**What the exercise asks**
Beneath this instruction is a block of data; output from it exactly the lines that run from the one containing "c tx) := by" through the one containing "r.toList tx) := by", inclusive.

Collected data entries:
Segment Open

-- pv_equiv track=rewrite | github.com/davidxiao93/Advent-of-Code | 2017/21a.py | grid_to_tuples
-- ===== SOURCE A (Python) =====
-- from typing import List
--
-- def grid_to_tuples(grid: List[str]):
--     tuple_sides = 3
--     if len(grid) % 2 == 0:
--         tuple_sides = 2
--     tuples = []
--     for ty in range(int(len(grid) / tuple_sides)):
--         ts = [()] * int(len(grid) / tuple_sides)
--         for y, r in enumerate(grid[ty * tuple_sides: ty * tuple_sides + tuple_sides]):
--             for i in range(0, len(r), tuple_sides):
--                 ts[(int(i/tuple_sides))] = ts[(int(i/tuple_sides))] + tuple(r[i: i + tuple_sides])
--         tuples += ts
--     return tuples
-- ===== SOURCE B (Python) =====
-- def grid_to_tuples(grid):
--     side = 2 if len(grid) % 2 == 0 else 3
--     n = len(grid) // side
--     return [tuple(ch for dy in range(side)
--                   for ch in grid[ty * side + dy][tx * side: tx * side + side])
--             for ty in range(n) for tx in range(n)]
-- ===== Notes on version B (the rewrite author's own statement) =====
-- stated objective: simpler
-- what changed: B builds each tile directly as one comprehension concatenating the per-row slices grid[ty*side+dy][tx*side:tx*side+side], eliminating A's mutable accumulator array ts and its per-character tuple concatenation across tile columns.
import Mathlib
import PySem

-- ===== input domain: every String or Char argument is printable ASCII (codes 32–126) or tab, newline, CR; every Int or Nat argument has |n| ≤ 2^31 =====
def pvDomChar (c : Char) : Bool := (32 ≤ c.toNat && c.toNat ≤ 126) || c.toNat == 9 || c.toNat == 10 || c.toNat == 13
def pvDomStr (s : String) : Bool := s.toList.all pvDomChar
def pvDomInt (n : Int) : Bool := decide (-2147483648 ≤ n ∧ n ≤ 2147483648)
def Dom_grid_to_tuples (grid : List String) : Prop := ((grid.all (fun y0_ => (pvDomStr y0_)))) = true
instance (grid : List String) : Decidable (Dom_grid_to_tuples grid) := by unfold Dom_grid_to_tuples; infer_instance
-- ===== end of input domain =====

-- B replaces A's mutable tile-accumulator array by directly building each tile from row slices (simpler decomposition, same cost).


-- tuple(<str>) in Python yields a tuple of 1-character strings
def pyChars (s : String) : List String := s.toList.map (fun c => String.ofList [c])

-- ===== PORT A =====
def grid_to_tuples (grid : List String) : List (List String) :=
  let side : Nat := if grid.length % 2 = 0 then 2 else 3
  let n : Nat := grid.length / side
  (List.range n).foldl (fun tuples ty =>
    let ts0 : List (List String) := List.replicate n []
    let ts := (PySem.List.slice grid (some ((ty * side : Nat) : Int)) (some ((ty * side + side : Nat) : Int))).foldl
      (fun ts r =>
        (PySem.List.pyRange 0 (PySem.Str.len r) (side : Int)).foldl
          (fun ts i =>
            -- ts[int(i/side)] = ts[int(i/side)] + tuple(r[i:i+side]); i ≥ 0 always, so int(i/side) = i // side;
            -- the out-of-range IndexError case is excluded by Pre_
            ts.set ((PySem.Int.floordiv i (side : Int)).toNat)
              (ts.getD ((PySem.Int.floordiv i (side : Int)).toNat) [] ++
                pyChars (PySem.Str.slice r (some i) (some (i + (side : Int)))))) ts) ts0
    tuples ++ ts) []

-- ===== PORT B =====
def grid_to_tuples_alt (grid : List String) : List (List String) :=
  let side : Nat := if grid.length % 2 = 0 then 2 else 3
  let n : Nat := grid.length / side
  (List.range n).flatMap (fun ty =>
    (List.range n).map (fun tx =>
      (List.range side).flatMap (fun dy =>
        -- grid[ty*side+dy]: the index is always < n*side ≤ len(grid), so getD's default is never used
        pyChars (PySem.Str.slice (grid.getD (ty * side + dy) "")
          (some ((tx * side : Nat) : Int)) (some ((tx * side + side : Nat) : Int))))))

-- ===== PRECONDITION & SPEC =====
-- Pre_ excludes exactly the inputs on which A raises IndexError: a row among the first
-- n*side rows longer than n*side characters makes A index ts out of range.
def Pre_grid_to_tuples (grid : List String) : Prop :=
  ∀ r ∈ grid.take ((grid.length / (if grid.length % 2 = 0 then 2 else 3)) * (if grid.length % 2 = 0 then 2 else 3)),
    r.length ≤ (grid.length / (if grid.length % 2 = 0 then 2 else 3)) * (if grid.length % 2 = 0 then 2 else 3)
instance (grid : List String) : Decidable (Pre_grid_to_tuples grid) := by unfold Pre_grid_to_tuples; infer_instance
def pvWitness_grid_to_tuples : List String := ["ab", "cd"]

def Spec_grid_to_tuples (grid : List String) (out : List (List String)) : Prop := out = grid_to_tuples_alt grid
instance (grid : List String) (out : List (List String)) : Decidable (Spec_grid_to_tuples grid out) := by unfold Spec_grid_to_tuples; infer_instance

-- ===== CLAIM (what is proved, stated in full; the proofs are below) =====
def Claim_equal_grid_to_tuples : Prop := ∀ (grid : List String), Dom_grid_to_tuples grid → Pre_grid_to_tuples grid → Spec_grid_to_tuples grid (grid_to_tuples grid)

-- ===== LEMMAS AND PROOFS =====

-- the tile-column tx contribution of one row r: the characters of r[tx*side : tx*side+side]
def chunkS (side : Nat) (r : List Char) (tx : Nat) : List String :=
  ((r.drop (tx * side)).take side).map (fun c => String.ofList [c])

theorem pyChars_slice (r : String) (a b : Int) (j s : Nat) (ha : a = (j : Int)) (hb : b = a + (s : Int)) :
    pyChars (PySem.Str.slice r (some a) (some b)) = ((r.toList.drop j).take s).map (fun c => String.ofList [c]) := by
  subst hb ha
  unfold pyChars
  rw [PySem.Str.toList_slice, PySem.Chars.slice_eq_listSlice, PySem.List.slice_natCast_add]

theorem setfold_length (c : Nat → List String) :
    ∀ (m : Nat) (ts : List (List String)),
      ((List.range m).foldl (fun ts k => ts.set k (ts.getD k [] ++ c k)) ts).length = ts.length := by
  intro m
  induction m with
  | zero => intro ts; simp
  | succ m ih =>
    intro ts
    rw [List.range_succ, List.foldl_append]
    simp only [List.foldl_cons, List.foldl_nil, List.length_set]
    exact ih ts

theorem setfold_getElem? (c : Nat → List String) :
    ∀ (m : Nat) (ts : List (List String)) (tx : Nat),
      ((List.range m).foldl (fun ts k => ts.set k (ts.getD k [] ++ c k)) ts)[tx]? =
        if tx < m then ts[tx]?.map (· ++ c tx) else ts[tx]? := by
  intro m
  induction m with
  | zero => intro ts tx; simp
  | succ m ih =>
    intro ts tx
    rw [List.range_succ, List.foldl_append]
    simp only [List.foldl_cons, List.foldl_nil]
    rw [List.getElem?_set]
    have hlen := setfold_length c m ts
    by_cases h : m = tx
    · subst h
      by_cases hm : m < ts.length
      · rw [if_pos rfl, if_pos (by omega), if_pos (Nat.lt_succ_self m)]
        rw [List.getD_eq_getElem?_getD, ih, if_neg (lt_irrefl m)]
        rw [List.getElem?_eq_getElem hm]
        rfl
      · rw [if_pos rfl, if_neg (by omega), if_pos (Nat.lt_succ_self m)]
        rw [List.getElem?_eq_none (by omega)]
        rfl
    · rw [if_neg h, ih]
      by_cases h2 : tx < m
      · rw [if_pos h2, if_pos (by omega)]
      · rw [if_neg h2, if_neg (by omega)]

theorem setfold_map_range (n m : Nat) (c : Nat → List String) (f : Nat → List String)
    (hm : m ≤ n) (hc : ∀ tx, m ≤ tx → c tx = []) :
    (List.range m).foldl (fun ts k => ts.set k (ts.getD k [] ++ c k)) ((List.range n).map f)
      = (List.range n).map (fun tx => f tx ++ c tx) := by
  apply List.ext_getElem?
  intro tx
  rw [setfold_getElem? c m _ tx]
  by_cases h : tx < n
  · rw [List.getElem?_map, List.getElem?_map, List.getElem?_range h]
    by_cases h2 : tx < m
    · simp [h2]
    · simp only [if_neg h2, Option.map_some]
      rw [hc tx (by omega), List.append_nil]
  · have h1 : (List.range n)[tx]? = none := by
      rw [List.getElem?_eq_none]; simpa using (by omega : n ≤ tx)
    rw [List.getElem?_map, List.getElem?_map, h1]
    simp [show ¬ tx < m by omega]

-- processing ONE row of A's inner index loop appends each tile-column chunk at its index
theorem row_fold_one (side n : Nat) (hs : 0 < side) (f : Nat → List String) (r : String)
    (hr : r.toList.length ≤ n * side) :
    (PySem.List.pyRange 0 (PySem.Str.len r) (side : Int)).foldl
      (fun ts i =>
        ts.set ((PySem.Int.floordiv i (side : Int)).toNat)
          (ts.getD ((PySem.Int.floordiv i (side : Int)).toNat) [] ++
            pyChars (PySem.Str.slice r (some i) (some (i + (side : Int))))))
      ((List.range n).map f)
    = (List.range n).map (fun tx => f tx ++ chunkS side r.toList tx) := by
  have hsZ : (0 : Int) < (side : Int) := by exact_mod_cast hs
  rw [PySem.Str.len_eq, PySem.List.pyRange_of_pos _ _ hsZ]
  set Ln := r.toList.length with hLn
  set m := (Ln + side - 1) / side with hm
  have hif : (if (0 : Int) < (Ln : Int) then (((Ln : Int) - 0 + side - 1) / side).toNat else 0) = m := by
    by_cases h : 0 < Ln
    · rw [if_pos (by exact_mod_cast h)]
      have h1 : ((Ln : Int) - 0 + side - 1) = ((Ln + side - 1 : Nat) : Int) := by omega
      rw [h1, ← Int.natCast_div, Int.toNat_natCast]
    · rw [if_neg (by omega)]
      have h0 : Ln = 0 := by omega
      rw [hm, h0, Nat.div_eq_of_lt (by omega)]
  rw [hif, List.foldl_map]
  have hfun : (fun (ts : List (List String)) (k : Nat) =>
      ts.set ((PySem.Int.floordiv ((0 : Int) + (side : Int) * (k : Int)) (side : Int)).toNat)
        (ts.getD ((PySem.Int.floordiv ((0 : Int) + (side : Int) * (k : Int)) (side : Int)).toNat) [] ++
          pyChars (PySem.Str.slice r (some ((0 : Int) + (side : Int) * (k : Int)))
            (some ((0 : Int) + (side : Int) * (k : Int) + (side : Int))))))
      = fun ts k => ts.set k (ts.getD k [] ++ chunkS side r.toList k) := by
    funext ts k
    have hidx : (PySem.Int.floordiv ((0 : Int) + (side : Int) * (k : Int)) (side : Int)).toNat = k := by
      simp only [PySem.Int.floordiv, zero_add]
      rw [Int.mul_fdiv_cancel_left _ (by exact_mod_cast hs.ne')]
      exact Int.toNat_natCast k
    have hsl := pyChars_slice r ((0 : Int) + (side : Int) * (k : Int))
      ((0 : Int) + (side : Int) * (k : Int) + (side : Int)) (k * side) side
      (by push_cast; ring) rfl
    rw [hidx, hsl]
    rfl
  rw [hfun]
  have h1 : m * side ≤ Ln + side - 1 := Nat.div_mul_le_self _ _
  have hmn : m ≤ n := by
    have h2 : Ln + side - 1 < (n + 1) * side := by
      rw [Nat.succ_mul]
      have := hr
      revert this
      generalize n * side = K
      intro h3
      omega
    have := lt_of_mul_lt_mul_right (lt_of_le_of_lt h1 h2) (Nat.zero_le side)
    omega
  have hLm : Ln ≤ m * side := by
    by_contra hcon
    rw [Nat.not_le] at hcon
    have h3 : (m + 1) * side ≤ Ln + side - 1 := by
      rw [Nat.succ_mul]
      revert hcon
      generalize m * side = K
      intro h4
      omega
    have h4 : m + 1 ≤ (Ln + side - 1) / side := (Nat.le_div_iff_mul_le hs).2 h3
    omega
  exact setfold_map_range n m _ f hmn (fun tx htx => by
    have h5 : Ln ≤ tx * side := le_trans hLm (Nat.mul_le_mul_right side htx)
    simp [chunkS, List.drop_eq_nil_of_le (by omega : r.toList.length ≤ tx * side)])

-- A's per-tile-row pass: streaming the rows appends each row's chunks pointwise
theorem rows_fold (side n : Nat) (hs : 0 < side) :
    ∀ (rows : List String) (f : Nat → List String),
      (∀ r ∈ rows, r.toList.length ≤ n * side) →
      rows.foldl
        (fun ts r =>
          (PySem.List.pyRange 0 (PySem.Str.len r) (side : Int)).foldl
            (fun ts i =>
              ts.set ((PySem.Int.floordiv i (side : Int)).toNat)
                (ts.getD ((PySem.Int.floordiv i (side : Int)).toNat) [] ++
                  pyChars (PySem.Str.slice r (some i) (some (i + (side : Int)))))) ts)
        ((List.range n).map f)
      = (List.range n).map (fun tx => f tx ++ rows.flatMap (fun r => chunkS side r.toList tx)) := by
  intro rows
  induction rows with
  | nil => intro f _; simp
  | cons r rows ih =>
    intro f h
    simp only [List.foldl_cons]
    rw [row_fold_one side n hs f r (h r (by simp))]
    rw [ih (fun tx => f tx ++ chunkS side r.toList tx) (fun r' hr' => h r' (by simp [hr']))]
    simp [List.flatMap_cons, List.append_assoc]

theorem take_drop_getD (xs : List String) (j s : Nat) (h : j + s ≤ xs.length) :
    (xs.drop j).take s = (List.range s).map (fun dy => xs.getD (j + dy) "") := by
  apply List.ext_getElem
  · simp only [List.length_take, List.length_drop, List.length_map, List.length_range]
    omega
  · intro i h1 h2
    have hi : i < s := by simpa using h2
    have hjx : j + i < xs.length := by omega
    rw [List.getElem_take, List.getElem_drop]
    rw [List.getElem_map, List.getElem_range]
    rw [List.getD_eq_getElem?_getD, List.getElem?_eq_getElem hjx]
    rfl

theorem mem_take_of_mem_window {xs : List String} {r : String} {j s K : Nat}
    (h : r ∈ (xs.drop j).take s) (hK : j + s ≤ K) : r ∈ xs.take K := by
  have h1 : r ∈ (xs.take (j + s)).drop j := by
    rw [List.drop_take]
    simpa [Nat.add_sub_cancel_left] using h
  have h2 : r ∈ xs.take (j + s) := List.mem_of_mem_drop h1
  rw [show xs.take (j + s) = (xs.take K).take (j + s) by rw [List.take_take, min_eq_left hK]] at h2
  exact List.mem_of_mem_take h2

theorem main_aux (grid : List String) (side : Nat) (hs : 0 < side)
    (pre : ∀ r ∈ grid.take (grid.length / side * side), r.length ≤ grid.length / side * side) :
    (List.range (grid.length / side)).foldl
      (fun tuples ty =>
        tuples ++
          (PySem.List.slice grid (some ((ty * side : Nat) : Int)) (some ((ty * side + side : Nat) : Int))).foldl
            (fun ts r =>
              (PySem.List.pyRange 0 (PySem.Str.len r) (side : Int)).foldl
                (fun ts i =>
                  ts.set ((PySem.Int.floordiv i (side : Int)).toNat)
                    (ts.getD ((PySem.Int.floordiv i (side : Int)).toNat) [] ++
                      pyChars (PySem.Str.slice r (some i) (some (i + (side : Int))))))
                ts)
            (List.replicate (grid.length / side) [])) []
    = (List.range (grid.length / side)).flatMap (fun ty =>
        (List.range (grid.length / side)).map (fun tx =>
          (List.range side).flatMap (fun dy =>
            pyChars (PySem.Str.slice (grid.getD (ty * side + dy) "")
              (some ((tx * side : Nat) : Int)) (some ((tx * side + side : Nat) : Int)))))) := by
  set n := grid.length / side with hn
  have hlen : n * side ≤ grid.length := Nat.div_mul_le_self _ _
  rw [PySem.List.foldl_append_eq_flatMap, List.nil_append]
  rw [List.flatMap_def, List.flatMap_def]
  refine congrArg List.flatten (List.map_congr_left ?_)
  intro ty hty
  have hty' : ty < n := List.mem_range.mp hty
  have hwin : ty * side + side ≤ n * side := by
    have h1 : (ty + 1) * side ≤ n * side := Nat.mul_le_mul_right side (by omega)
    rw [Nat.succ_mul] at h1
    exact h1
  have hcast : ((ty * side + side : Nat) : Int) = ((ty * side : Nat) : Int) + (side : Int) := by push_cast; ring
  rw [hcast, PySem.List.slice_natCast_add]
  have hrep : (List.replicate n ([] : List String)) = (List.range n).map (fun _ => []) := by
    rw [List.map_const', List.length_range]
  rw [hrep]
  have hmem : ∀ r ∈ (grid.drop (ty * side)).take side, r.toList.length ≤ n * side := by
    intro r hr
    have := pre r (mem_take_of_mem_window hr hwin)
    rw [String.length_toList]
    exact this
  rw [rows_fold side n hs ((grid.drop (ty * side)).take side) (fun _ => []) hmem]
  refine List.map_congr_left ?_
  intro tx _
  rw [List.nil_append]
  rw [take_drop_getD grid (ty * side) side (le_trans hwin hlen), List.flatMap_map]
  congr 1
  funext dy
  exact (pyChars_slice (grid.getD (ty * side + dy) "") _ _ (tx * side) side
    rfl (by push_cast; ring)).symm

-- ===== VERDICT (by name: the statement is the Claim_ definition above) =====
theorem grid_to_tuples_spec : Claim_equal_grid_to_tuples := by
  intro grid _ pre
  unfold Pre_grid_to_tuples at pre
  unfold Spec_grid_to_tuples
  simp only [grid_to_tuples, grid_to_tuples_alt]
  by_cases hpar : grid.length % 2 = 0
  · simp only [if_pos hpar] at pre ⊢
    exact main_aux grid 2 (by omega) pre
  · simp only [if_neg hpar] at pre ⊢
    exact main_aux grid 3 (by omega) pre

Segment Closed

**Written reply**
      = (List.range n).map (fun tx => f tx ++ c tx) := by
  apply List.ext_getElem?
  intro tx
  rw [setfold_getElem? c m _ tx]
  by_cases h : tx < n
  · rw [List.getElem?_map, List.getElem?_map, List.getElem?_range h]
    by_cases h2 : tx < m
    · simp [h2]
    · simp only [if_neg h2, Option.map_some]
      rw [hc tx (by omega), List.append_nil]
  · have h1 : (List.range n)[tx]? = none := by
      rw [List.getElem?_eq_none]; simpa using (by omega : n ≤ tx)
    rw [List.getElem?_map, List.getElem?_map, h1]
    simp [show ¬ tx < m by omega]

-- processing ONE row of A's inner index loop appends each tile-column chunk at its index
theorem row_fold_one (side n : Nat) (hs : 0 < side) (f : Nat → List String) (r : String)
    (hr : r.toList.length ≤ n * side) :
    (PySem.List.pyRange 0 (PySem.Str.len r) (side : Int)).foldl
      (fun ts i =>
        ts.set ((PySem.Int.floordiv i (side : Int)).toNat)
          (ts.getD ((PySem.Int.floordiv i (side : Int)).toNat) [] ++
            pyChars (PySem.Str.slice r (some i) (some (i + (side : Int))))))
      ((List.range n).map f)
    = (List.range n).map (fun tx => f tx ++ chunkS side r.toList tx) := by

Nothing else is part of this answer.